José Luís López Bulla
El sindicato debe tender gradualmente a la autofinanciación.
Lezcano reconoce que «actualmente más del 50% de los ingresos de CC.OO.
proceden de las cuotas de sus afiliados». Lo cual es, en efecto, inquietante. Y
sobre esa preocupación conviene escarbar: ¿el problema está en una afiliación
insuficiente? ¿se encuentra, tal vez, en la desproporción entre recursos que
siempre serán finitos y las cada vez mayores exigencias del sindicalismo, que
parece que sean “infinitas”? ¿o puede que sea en ambas?.
Hemos apostado –y creo que es una apuesta impecable— por un sindicato
general. Lo que, entre otras cosas, quiere decir que no hace distingos
formales entre afiliados y no afiliados. Eso no se puede cambiar, al menos en
el terreno de la negociación colectiva y el conjunto de las prácticas
contractuales porque es el resultado de aceptar el monopolio de la negociación
colectiva, fijado por ley. Pero, simultáneamente, nos encontramos, así las
cosas, en que nuestra limitada capacidad de representación doméstica (el conjunto
afiliativo) tiene que sostener la representatividad de todos los trabajadores.
Es evidente que dicha asimetría nos crea problemas. Pero es en ese estadio
donde estamos y no en otro. No estamos, pues, en un cuadro (que sería
indeseable) donde los convenios colectivos y el conjunto de las prácticas
contractuales afectaran sólo a los afiliados. Más todavía, aceptar esta
situación significaría automáticamente la pérdida del monopolio del poder
contractual erga omnes, de un lado y, de otro, la desaparición
del carácter de sindicato general.
¿Una ley de financiación de los sindicatos es la solución?
Entiendo que no, y quienes me conocen saben que siempre he estado en contra.
Mis motivos siempre fueron, y los mantengo, éstos: los recursos financieros que
vendrían impedirían entrar en la búsqueda de las razones de fondo. A saber, la
baja afiliación al sindicalismo confederal (que no debe confundirse con el
importante nivel de representatividad universal); el, tal
vez, desproporcionado barroquismo de las estructuras; o la obstinación en la
creencia de que las soluciones administrativas (léase la fusión de
federaciones) es una solución.
No comparto la propuesta que ha hecho,
recientemente, mi sindicato, CC.OO., de la necesidad de una ley de
financiación de los sindicatos. Más todavía, pienso que la argumentación
que ha dado el compañero Fernando Lezcano no me parece sostenible: «una ley de
financiación de los sindicatos, al margen de la
Ley de Transparencia, para regular el sistema de
financiación de estas organizaciones a fin de que dejen de estar "siempre
bajo sospecha"».
Pregunto: ¿qué
tiene que ver la necesidad de dicha ley con el hecho de evitar estar
siempre bajo sospecha? Entiendo que, si se me permite la amable
impertinencia, es un paralogismo que no guarda relación con la (probada)

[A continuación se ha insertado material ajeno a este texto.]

-- pv_equiv track=rewrite | github.com/swa-group1/corona-defense-server | Stages/compactify_json.py | compactify_json
-- ===== SOURCE A (Python) =====
-- def compactify_json(content: str) -> str:
--     """
--     Compactify JSON content supplied. This means removing all whitespace that is not inside
--     strings.
--     """
--     to_remove = {"\t", "\r", "\n", " ", }
--     in_string = False
--     result = ""
--     for letter in content:
--         if letter == "\"":
--             in_string = not in_string
--         if not in_string and letter in to_remove:
--             continue
--
--         result += letter
--
--     return result
-- ===== SOURCE B (Python) =====
-- def compactify_json(content: str) -> str:
--     segments = content.split('"')
--     table = {ord(c): None for c in "\t\r\n "}
--     return '"'.join(seg if i % 2 else seg.translate(table)
--                     for i, seg in enumerate(segments))
-- ===== Notes on version B (the rewrite author's own statement) =====
-- stated objective: simpler
-- what changed: Replaced the per-character in_string state machine with: split on the double-quote character, delete the four whitespace characters in even (outside-string) segments via str.translate, and rejoin.
import Mathlib
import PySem

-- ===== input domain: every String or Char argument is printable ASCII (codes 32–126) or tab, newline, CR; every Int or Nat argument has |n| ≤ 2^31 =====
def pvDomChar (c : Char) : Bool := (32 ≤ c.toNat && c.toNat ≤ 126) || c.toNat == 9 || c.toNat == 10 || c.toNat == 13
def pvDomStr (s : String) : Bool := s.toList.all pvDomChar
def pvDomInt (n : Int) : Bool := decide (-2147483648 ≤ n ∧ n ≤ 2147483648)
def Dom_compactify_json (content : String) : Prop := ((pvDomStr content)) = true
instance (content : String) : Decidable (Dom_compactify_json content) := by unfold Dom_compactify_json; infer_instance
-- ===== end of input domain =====

-- B replaces A's per-character in_string state machine by split-on-quote / strip
-- whitespace in even segments / rejoin — simpler decomposition; measured faster by a constant factor (C-level split/translate/join vs a Python char loop).

-- ===== PORT A =====
-- the four whitespace characters of A's to_remove set
def pvIsWs (c : Char) : Bool := c == '\t' || c == '\r' || c == '\n' || c == ' '

-- one iteration of A's for-loop: state is (in_string, result)
def pvStepA (st : Bool × List Char) (letter : Char) : Bool × List Char :=
  let in_string := if letter == '"' then !st.1 else st.1
  if !in_string && pvIsWs letter then (in_string, st.2)
  else (in_string, st.2 ++ [letter])

def compactify_json (content : String) : String :=
  String.ofList (content.toList.foldl pvStepA (false, [])).2

-- ===== PORT B =====
-- content.split('"') on the character list
def pvSplitQ : List Char → List (List Char)
  | [] => [[]]
  | c :: t =>
    match pvSplitQ t with
    | [] => []          -- unreachable: pvSplitQ is never empty
    | s :: ss => if c = '"' then [] :: s :: ss else (c :: s) :: ss

-- seg.translate(table): delete the four whitespace characters
def pvStrip (l : List Char) : List Char := l.filter (fun c => !pvIsWs c)

-- process alternating segments; `outside` is true on even indices
def pvProc : List (List Char) → Bool → List (List Char)
  | [], _ => []
  | s :: ss, outside => (if outside then pvStrip s else s) :: pvProc ss (!outside)

def compactify_json_alt (content : String) : String :=
  String.ofList (List.intercalate ['"'] (pvProc (pvSplitQ content.toList) true))

-- ===== PRECONDITION & SPEC =====
def Spec_compactify_json (content : String) (out : String) : Prop := out = compactify_json_alt content
instance (content : String) (out : String) : Decidable (Spec_compactify_json content out) := by unfold Spec_compactify_json; infer_instance

-- ===== CLAIM (what is proved, stated in full; the proofs are below) =====
def Claim_equal_compactify_json : Prop := ∀ (content : String), Dom_compactify_json content → Spec_compactify_json content (compactify_json content)

-- ===== LEMMAS AND PROOFS =====

-- recursive characterisation of A's loop output (without the accumulator)
def pvLoopA : List Char → Bool → List Char
  | [], _ => []
  | c :: t, ins =>
    let ins' := if c == '"' then !ins else ins
    if !ins' && pvIsWs c then pvLoopA t ins' else c :: pvLoopA t ins'

theorem pvFoldA_eq (l : List Char) : ∀ (ins : Bool) (acc : List Char),
    (l.foldl pvStepA (ins, acc)).2 = acc ++ pvLoopA l ins := by
  induction l with
  | nil => intro ins acc; simp [pvLoopA]
  | cons c t ih =>
    intro ins acc
    by_cases hq : (c == '"') = true <;> by_cases hw : pvIsWs c = true <;>
      cases ins <;> simp [pvStepA, pvLoopA, hq, hw, ih]

theorem pvSplitQ_ne (l : List Char) : pvSplitQ l ≠ [] := by
  induction l with
  | nil => simp [pvSplitQ]
  | cons c t ih =>
    cases h : pvSplitQ t with
    | nil => exact absurd h ih
    | cons s ss => simp only [pvSplitQ, h]; split <;> simp

theorem pvInterc_cons (d x : List Char) (ss : List (List Char)) :
    List.intercalate d (x :: ss) =
      x ++ (if ss = [] then [] else d ++ List.intercalate d ss) := by
  cases ss with
  | nil => simp [List.intercalate]
  | cons y ys => simp [List.intercalate, List.intersperse]

theorem pvMain (l : List Char) : ∀ (ins : Bool),
    pvLoopA l ins = List.intercalate ['"'] (pvProc (pvSplitQ l) (!ins)) := by
  induction l with
  | nil => intro ins; cases ins <;> simp [pvLoopA, pvSplitQ, pvProc, pvStrip, List.intercalate]
  | cons c t ih =>
    intro ins
    obtain ⟨s, ss, hsp⟩ : ∃ s ss, pvSplitQ t = s :: ss := by
      cases h : pvSplitQ t with
      | nil => exact absurd h (pvSplitQ_ne t)
      | cons a b => exact ⟨a, b, rfl⟩
    by_cases hq : c = '"'
    · subst hq
      have hws : pvIsWs '"' = false := by decide
      have hne : pvProc (s :: ss) ins ≠ [] := by simp [pvProc]
      have h1 : pvLoopA ('"' :: t) ins = '"' :: pvLoopA t (!ins) := by
        simp [pvLoopA, hws]
      have h2 : pvSplitQ ('"' :: t) = [] :: s :: ss := by simp [pvSplitQ, hsp]
      have h3 : pvProc ([] :: s :: ss) (!ins) = [] :: pvProc (s :: ss) ins := by
        cases ins <;> simp [pvProc, pvStrip]
      rw [h1, h2, h3, pvInterc_cons, if_neg hne]
      simp [ih, hsp]
    · have hqb : (c == '"') = false := by simpa using hq
      have key : ∀ o, List.intercalate ['"'] (pvProc (pvSplitQ (c :: t)) o) =
          (if o && pvIsWs c then [] else [c]) ++ List.intercalate ['"'] (pvProc (pvSplitQ t) o) := by
        intro o
        simp only [pvSplitQ, hsp, if_neg hq, pvProc]
        rw [pvInterc_cons, pvInterc_cons]
        cases o with
        | false => simp
        | true =>
          by_cases hw : pvIsWs c = true <;>
            simp [pvStrip, hw]
      rw [key]
      simp only [pvLoopA, hqb, Bool.false_eq_true, if_false, ih]
      cases ins <;> by_cases hw : pvIsWs c = true <;> simp [hw]

-- ===== VERDICT (by name: the statement is the Claim_ definition above) =====
theorem compactify_json_spec : Claim_equal_compactify_json := by
  intro content _
  unfold Spec_compactify_json compactify_json compactify_json_alt
  rw [pvFoldA_eq, pvMain]
  simp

capacidad intelectual de Fernando, cuya maestría conocemos desde hace
muchísimos años. Concreto: Lezcano y su equipo sacaron de la marginalidad a la
Federación de Enseñanza de Cataluña a mediados de los años
ochenta. Más tarde, no menos brillante ha sido (y sigue siendo) su papel al
frente de la secretaría y como portavoz de la
Confederación. De manera
que le es exigible la congruencia entre la propuesta y su justificación. Así es
que yo veo las cosas de otra manera.
Cuando se pide una ley de financiación de los sindicatos
es porque se tienen dificultades financieras. Y cuando se argumenta que es para
evitar el hecho de «estar siempre bajo sospecha» se está enrareciendo el
problema. Un sujeto crítico, que está expresando continuamente su alteridad,
siempre estará sometido a la presión organizada de ser tildado como sospechoso
de tener cosas ocultas por parte de aquellos que se sienten atacados o
vigilados por aquél. Es decir, se trata de meterle en el cajón de la corrupción
a través de los infundios sobre unos inexistentes pecados sindicales que brillantemente
refuta Javier Aristu en el blog de culto, En campo abierto.